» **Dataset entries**
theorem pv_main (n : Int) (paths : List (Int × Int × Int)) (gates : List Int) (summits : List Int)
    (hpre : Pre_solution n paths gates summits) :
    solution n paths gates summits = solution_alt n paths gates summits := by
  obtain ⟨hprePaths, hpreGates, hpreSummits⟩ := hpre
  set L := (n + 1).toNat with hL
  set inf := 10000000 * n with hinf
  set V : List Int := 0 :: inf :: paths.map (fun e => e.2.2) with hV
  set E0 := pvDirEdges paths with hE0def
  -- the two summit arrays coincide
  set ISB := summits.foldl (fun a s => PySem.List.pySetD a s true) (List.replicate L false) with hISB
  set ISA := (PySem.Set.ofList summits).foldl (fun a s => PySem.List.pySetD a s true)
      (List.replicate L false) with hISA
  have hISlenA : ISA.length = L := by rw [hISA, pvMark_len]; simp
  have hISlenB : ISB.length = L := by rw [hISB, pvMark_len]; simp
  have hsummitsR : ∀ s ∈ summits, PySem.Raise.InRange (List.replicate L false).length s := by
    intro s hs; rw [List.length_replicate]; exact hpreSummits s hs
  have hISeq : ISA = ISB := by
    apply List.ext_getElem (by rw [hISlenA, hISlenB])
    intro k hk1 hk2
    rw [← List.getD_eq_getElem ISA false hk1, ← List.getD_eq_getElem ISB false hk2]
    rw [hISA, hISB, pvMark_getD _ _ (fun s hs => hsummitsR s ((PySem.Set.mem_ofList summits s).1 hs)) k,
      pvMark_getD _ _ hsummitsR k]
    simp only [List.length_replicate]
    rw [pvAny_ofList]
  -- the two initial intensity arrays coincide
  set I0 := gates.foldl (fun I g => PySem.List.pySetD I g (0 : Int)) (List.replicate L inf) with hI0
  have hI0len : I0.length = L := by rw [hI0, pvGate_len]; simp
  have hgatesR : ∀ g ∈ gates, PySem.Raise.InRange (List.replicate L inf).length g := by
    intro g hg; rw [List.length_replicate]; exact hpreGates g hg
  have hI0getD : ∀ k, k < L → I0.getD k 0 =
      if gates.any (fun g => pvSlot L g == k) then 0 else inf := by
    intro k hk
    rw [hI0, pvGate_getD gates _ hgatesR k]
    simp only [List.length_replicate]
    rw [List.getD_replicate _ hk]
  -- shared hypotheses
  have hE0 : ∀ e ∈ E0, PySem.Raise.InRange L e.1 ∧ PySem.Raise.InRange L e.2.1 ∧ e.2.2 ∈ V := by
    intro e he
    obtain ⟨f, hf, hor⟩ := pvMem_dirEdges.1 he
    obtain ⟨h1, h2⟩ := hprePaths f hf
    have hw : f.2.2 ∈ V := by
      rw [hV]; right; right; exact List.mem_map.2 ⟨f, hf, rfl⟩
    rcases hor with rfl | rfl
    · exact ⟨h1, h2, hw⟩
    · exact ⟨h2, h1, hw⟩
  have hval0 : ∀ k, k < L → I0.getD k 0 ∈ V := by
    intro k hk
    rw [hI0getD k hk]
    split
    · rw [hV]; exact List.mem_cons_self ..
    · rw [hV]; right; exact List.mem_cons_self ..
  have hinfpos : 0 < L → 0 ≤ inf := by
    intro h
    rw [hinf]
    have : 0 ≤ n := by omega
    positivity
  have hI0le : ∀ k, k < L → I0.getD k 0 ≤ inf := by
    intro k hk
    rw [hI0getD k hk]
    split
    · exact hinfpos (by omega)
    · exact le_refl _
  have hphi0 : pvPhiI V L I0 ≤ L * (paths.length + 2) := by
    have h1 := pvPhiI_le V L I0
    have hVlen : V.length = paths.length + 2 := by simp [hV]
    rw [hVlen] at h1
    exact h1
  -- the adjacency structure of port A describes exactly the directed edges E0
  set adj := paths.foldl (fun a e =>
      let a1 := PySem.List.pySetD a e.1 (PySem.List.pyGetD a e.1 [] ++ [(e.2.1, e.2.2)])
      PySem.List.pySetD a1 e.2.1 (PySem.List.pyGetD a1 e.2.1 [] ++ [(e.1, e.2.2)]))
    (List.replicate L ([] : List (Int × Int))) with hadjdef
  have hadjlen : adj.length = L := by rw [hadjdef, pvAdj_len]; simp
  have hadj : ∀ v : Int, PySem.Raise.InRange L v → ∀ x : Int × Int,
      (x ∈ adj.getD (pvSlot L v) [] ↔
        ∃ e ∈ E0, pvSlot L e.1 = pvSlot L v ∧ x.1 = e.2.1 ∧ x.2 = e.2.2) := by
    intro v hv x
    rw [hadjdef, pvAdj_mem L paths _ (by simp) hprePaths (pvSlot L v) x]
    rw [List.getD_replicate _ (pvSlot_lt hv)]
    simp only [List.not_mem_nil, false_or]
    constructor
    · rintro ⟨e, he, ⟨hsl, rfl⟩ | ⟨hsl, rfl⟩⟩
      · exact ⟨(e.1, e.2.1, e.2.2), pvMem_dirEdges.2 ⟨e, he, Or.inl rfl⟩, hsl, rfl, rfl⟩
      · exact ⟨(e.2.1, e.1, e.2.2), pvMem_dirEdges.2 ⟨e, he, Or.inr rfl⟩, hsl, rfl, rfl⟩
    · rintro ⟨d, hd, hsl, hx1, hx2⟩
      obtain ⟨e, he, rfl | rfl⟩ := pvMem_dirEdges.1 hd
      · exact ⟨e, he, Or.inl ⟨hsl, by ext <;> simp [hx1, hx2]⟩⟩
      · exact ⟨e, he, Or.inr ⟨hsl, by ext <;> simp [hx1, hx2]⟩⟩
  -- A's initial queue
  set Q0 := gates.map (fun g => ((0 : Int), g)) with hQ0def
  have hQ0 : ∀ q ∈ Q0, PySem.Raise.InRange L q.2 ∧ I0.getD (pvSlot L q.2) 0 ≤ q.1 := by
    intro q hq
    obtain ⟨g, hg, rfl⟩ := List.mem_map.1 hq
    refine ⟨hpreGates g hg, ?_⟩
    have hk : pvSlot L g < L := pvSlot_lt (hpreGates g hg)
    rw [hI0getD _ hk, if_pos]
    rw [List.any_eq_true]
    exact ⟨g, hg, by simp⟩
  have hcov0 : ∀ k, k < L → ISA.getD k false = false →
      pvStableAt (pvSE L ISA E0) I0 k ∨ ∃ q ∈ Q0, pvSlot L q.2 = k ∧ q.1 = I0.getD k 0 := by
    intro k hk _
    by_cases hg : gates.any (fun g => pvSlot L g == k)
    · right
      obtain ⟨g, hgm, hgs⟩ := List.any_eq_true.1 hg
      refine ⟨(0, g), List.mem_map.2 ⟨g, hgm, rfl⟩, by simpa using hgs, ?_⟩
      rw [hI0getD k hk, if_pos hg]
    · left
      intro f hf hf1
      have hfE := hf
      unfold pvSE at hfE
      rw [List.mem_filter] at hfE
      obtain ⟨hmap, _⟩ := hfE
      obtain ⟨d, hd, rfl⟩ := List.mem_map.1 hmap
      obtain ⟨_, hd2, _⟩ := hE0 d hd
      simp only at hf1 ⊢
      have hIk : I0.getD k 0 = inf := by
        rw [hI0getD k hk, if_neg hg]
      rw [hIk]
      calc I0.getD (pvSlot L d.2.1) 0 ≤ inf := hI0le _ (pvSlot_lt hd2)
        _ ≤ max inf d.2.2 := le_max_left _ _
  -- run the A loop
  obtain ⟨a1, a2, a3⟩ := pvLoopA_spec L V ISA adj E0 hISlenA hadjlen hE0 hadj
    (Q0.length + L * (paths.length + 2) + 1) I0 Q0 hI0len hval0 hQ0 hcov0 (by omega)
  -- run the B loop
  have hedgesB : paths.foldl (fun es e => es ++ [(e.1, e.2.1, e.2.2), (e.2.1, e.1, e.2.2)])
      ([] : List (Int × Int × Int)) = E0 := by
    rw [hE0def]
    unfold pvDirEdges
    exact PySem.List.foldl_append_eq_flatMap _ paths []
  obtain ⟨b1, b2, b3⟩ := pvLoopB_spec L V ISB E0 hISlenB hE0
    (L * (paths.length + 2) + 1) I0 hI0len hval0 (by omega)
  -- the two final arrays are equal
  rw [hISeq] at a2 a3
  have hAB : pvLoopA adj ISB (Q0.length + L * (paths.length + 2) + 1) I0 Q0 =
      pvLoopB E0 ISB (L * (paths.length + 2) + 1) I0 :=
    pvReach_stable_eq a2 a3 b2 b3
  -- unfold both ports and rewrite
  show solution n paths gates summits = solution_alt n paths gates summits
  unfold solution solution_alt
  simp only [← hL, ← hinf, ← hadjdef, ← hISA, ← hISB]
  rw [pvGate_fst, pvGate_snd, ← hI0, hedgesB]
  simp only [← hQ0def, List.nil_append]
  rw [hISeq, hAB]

» **Activity**
All lines in the data above from the one with "-- A's initial queue" through the one with "rw [hE0def]" must be repeated exactly, and no others.

» **Solution to this problem**
  -- A's initial queue
  set Q0 := gates.map (fun g => ((0 : Int), g)) with hQ0def
  have hQ0 : ∀ q ∈ Q0, PySem.Raise.InRange L q.2 ∧ I0.getD (pvSlot L q.2) 0 ≤ q.1 := by
    intro q hq
    obtain ⟨g, hg, rfl⟩ := List.mem_map.1 hq
    refine ⟨hpreGates g hg, ?_⟩
    have hk : pvSlot L g < L := pvSlot_lt (hpreGates g hg)
    rw [hI0getD _ hk, if_pos]
    rw [List.any_eq_true]
    exact ⟨g, hg, by simp⟩
  have hcov0 : ∀ k, k < L → ISA.getD k false = false →
      pvStableAt (pvSE L ISA E0) I0 k ∨ ∃ q ∈ Q0, pvSlot L q.2 = k ∧ q.1 = I0.getD k 0 := by
    intro k hk _
    by_cases hg : gates.any (fun g => pvSlot L g == k)
    · right
      obtain ⟨g, hgm, hgs⟩ := List.any_eq_true.1 hg
      refine ⟨(0, g), List.mem_map.2 ⟨g, hgm, rfl⟩, by simpa using hgs, ?_⟩
      rw [hI0getD k hk, if_pos hg]
    · left
      intro f hf hf1
      have hfE := hf
      unfold pvSE at hfE
      rw [List.mem_filter] at hfE
      obtain ⟨hmap, _⟩ := hfE
      obtain ⟨d, hd, rfl⟩ := List.mem_map.1 hmap
      obtain ⟨_, hd2, _⟩ := hE0 d hd
      simp only at hf1 ⊢
      have hIk : I0.getD k 0 = inf := by
        rw [hI0getD k hk, if_neg hg]
      rw [hIk]
      calc I0.getD (pvSlot L d.2.1) 0 ≤ inf := hI0le _ (pvSlot_lt hd2)
        _ ≤ max inf d.2.2 := le_max_left _ _
  -- run the A loop
  obtain ⟨a1, a2, a3⟩ := pvLoopA_spec L V ISA adj E0 hISlenA hadjlen hE0 hadj
    (Q0.length + L * (paths.length + 2) + 1) I0 Q0 hI0len hval0 hQ0 hcov0 (by omega)
  -- run the B loop
  have hedgesB : paths.foldl (fun es e => es ++ [(e.1, e.2.1, e.2.2), (e.2.1, e.1, e.2.2)])
      ([] : List (Int × Int × Int)) = E0 := by
    rw [hE0def]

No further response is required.